Spain did increase its installed wind power capacity to 10% of its total electricity, although actual energy output is 10-30% of this, or 1-3% of total electricity, because the wind is intermittent and unreliable. However, Spain spent $3.7 billion on the program in 2007 alone, according to King Juan Carlos University economics professor Gabriel Calzada.
It created 50,000 jobs, mostly installing wind turbines, at $73,000 in annual subsidies per job – and 10,000 of these jobs have already been terminated. Spain’s economic problems have slashed the subsidies and put the remaining 40,000 jobs at risk.
Meanwhile, soaring prices for subsidized wind energy and carbon dioxide emission permits raised electricity prices for other businesses – causing 2.2 jobs to be lost for every “green” job created, says Calzada. Spain’s unemployment rate is now 17% and rising. That’s hardly the “success” story so often cited by Congress and the Obama Administration.
Across the Channel, Britain’s biggest wind-energy projects are in trouble. Just as the UK government announced its goal of creating 400,000 eco-jobs by 2015, a major green energy employers is ending production. All 7,000 turbines that Downing Street just committed to installing over the next decade will be manufactured – not in Britain, but in Germany, Denmark and China.
For businesses, existing global warming policies have added 21% to industrial electricity bills since 2001, and this will rise to 55% by 2020, the UK government admits. Its latest renewable energy strategy will add another 15% – meaning the total impact on British industry will likely be a prohibitive 70% cost increase over two decades. This is the result of the government’s plans to cut carbon dioxide emissions 34% below 1990 levels by 2020, and increase the share of renewables, especially wind, from 6% to 31% of Britain’s electricity.

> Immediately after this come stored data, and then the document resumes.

-- pv_equiv track=rewrite | github.com/permCoding/ege-23-24 | days/2024-03-09 tasks 14-23/13096.py | to_int_1
-- ===== SOURCE A (Python) =====
-- def to_int_1(t):
--     base = 39
--     p = 0
--     res = 0
--     for elm in t[::-1]:
--         res += elm * base ** p
--         p += 1
--     return res  # из 39-ричной
-- ===== SOURCE B (Python) =====
-- def to_int_1(t):
--     res = 0
--     for elm in t:
--         res = res * 39 + elm
--     return res
-- ===== Notes on version B (the rewrite author's own statement) =====
-- stated objective: faster
-- what changed: Replaces the reversed-traversal sum of elm*39**p (recomputing a growing power each step) by a single left-to-right Horner fold res = res*39 + elm.
import Mathlib
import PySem

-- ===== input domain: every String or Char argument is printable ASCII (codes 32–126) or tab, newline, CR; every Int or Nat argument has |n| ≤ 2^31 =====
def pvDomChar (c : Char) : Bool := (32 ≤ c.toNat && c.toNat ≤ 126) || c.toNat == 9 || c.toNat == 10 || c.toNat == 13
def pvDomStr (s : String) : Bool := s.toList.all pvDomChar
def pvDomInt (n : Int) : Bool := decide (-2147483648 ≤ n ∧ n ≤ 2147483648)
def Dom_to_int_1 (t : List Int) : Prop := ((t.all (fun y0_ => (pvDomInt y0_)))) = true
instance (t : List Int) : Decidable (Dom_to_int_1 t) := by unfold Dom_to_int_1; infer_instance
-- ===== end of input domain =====

-- B replaces A's reversed traversal summing elm*39**p with a left-to-right Horner fold (objective: faster).

-- ===== PORT A =====
-- A: iterate over t[::-1] keeping a power counter p and res += elm * 39 ** p
def to_int_1 (t : List Int) : Int :=
  match PySem.List.slice? t none none (-1) with
  | some r => (r.foldl
      (fun (st : Nat × Int) elm => (st.1 + 1, st.2 + elm * (39 : Int) ^ st.1)) (0, 0)).2
  | none => 0  -- unreachable: step = -1 ≠ 0

-- ===== PORT B =====
def to_int_1_alt (t : List Int) : Int :=
  t.foldl (fun res elm => res * 39 + elm) 0

-- ===== PRECONDITION & SPEC =====
def Spec_to_int_1 (t : List Int) (out : Int) : Prop := out = to_int_1_alt t
instance (t : List Int) (out : Int) : Decidable (Spec_to_int_1 t out) := by unfold Spec_to_int_1; infer_instance

-- ===== CLAIM (what is proved, stated in full; the proofs are below) =====
def Claim_equal_to_int_1 : Prop := ∀ (t : List Int), Dom_to_int_1 t → Spec_to_int_1 t (to_int_1 t)

-- ===== LEMMAS AND PROOFS =====

theorem pv_horner_acc (s : List Int) (acc : Int) :
    s.foldl (fun res elm => res * 39 + elm) acc
      = acc * (39 : Int) ^ s.length + s.foldl (fun res elm => res * 39 + elm) 0 := by
  induction s generalizing acc with
  | nil => simp
  | cons a s ih =>
    simp only [List.foldl_cons, List.length_cons]
    rw [ih (acc * 39 + a), ih (0 * 39 + a)]
    ring

theorem pv_key (t : List Int) (p : Nat) (res : Int) :
    (t.reverse.foldl
      (fun (st : Nat × Int) elm => (st.1 + 1, st.2 + elm * (39 : Int) ^ st.1)) (p, res)).2
      = res + (39 : Int) ^ p * t.foldl (fun res elm => res * 39 + elm) 0 := by
  induction t generalizing p res with
  | nil => simp
  | cons a s ih =>
    have hfst : ∀ (l : List Int) (q : Nat) (r : Int),
        (l.foldl (fun (st : Nat × Int) elm => (st.1 + 1, st.2 + elm * (39 : Int) ^ st.1)) (q, r)).1
          = q + l.length := by
      intro l
      induction l with
      | nil => intro q r; simp
      | cons b l ihl => intro q r; simp [List.foldl_cons, ihl]; omega
    simp only [List.reverse_cons, List.foldl_append, List.foldl_cons, List.foldl_nil]
    have h1 := ih p res
    have h2 := hfst s.reverse p res
    set st := s.reverse.foldl
      (fun (st : Nat × Int) elm => (st.1 + 1, st.2 + elm * (39 : Int) ^ st.1)) (p, res) with hst
    rw [h1, h2]
    simp only [List.length_reverse]
    rw [pv_horner_acc s (0 * 39 + a), pow_add]
    ring

-- ===== VERDICT (by name: the statement is the Claim_ definition above) =====
theorem to_int_1_spec : Claim_equal_to_int_1 := by
  intro t _
  show to_int_1 t = to_int_1_alt t
  unfold to_int_1 to_int_1_alt
  rw [PySem.List.slice?_none_none_neg_one]
  show (t.reverse.foldl
      (fun (st : Nat × Int) elm => (st.1 + 1, st.2 + elm * (39 : Int) ^ st.1)) (0, 0)).2 = _
  rw [pv_key]
  simp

These cost hikes could make British manufacturers uncompetitive, and send thousands more jobs overseas, the Energy Intensive Users Group reports. English steel mills could become “unable to compete globally, even at current domestic energy prices,” says British journalist Dominic Lawson; “but deliberately to make them uncompetitive is industrial vandalism – and even madness … a futile gesture ... and immoral.”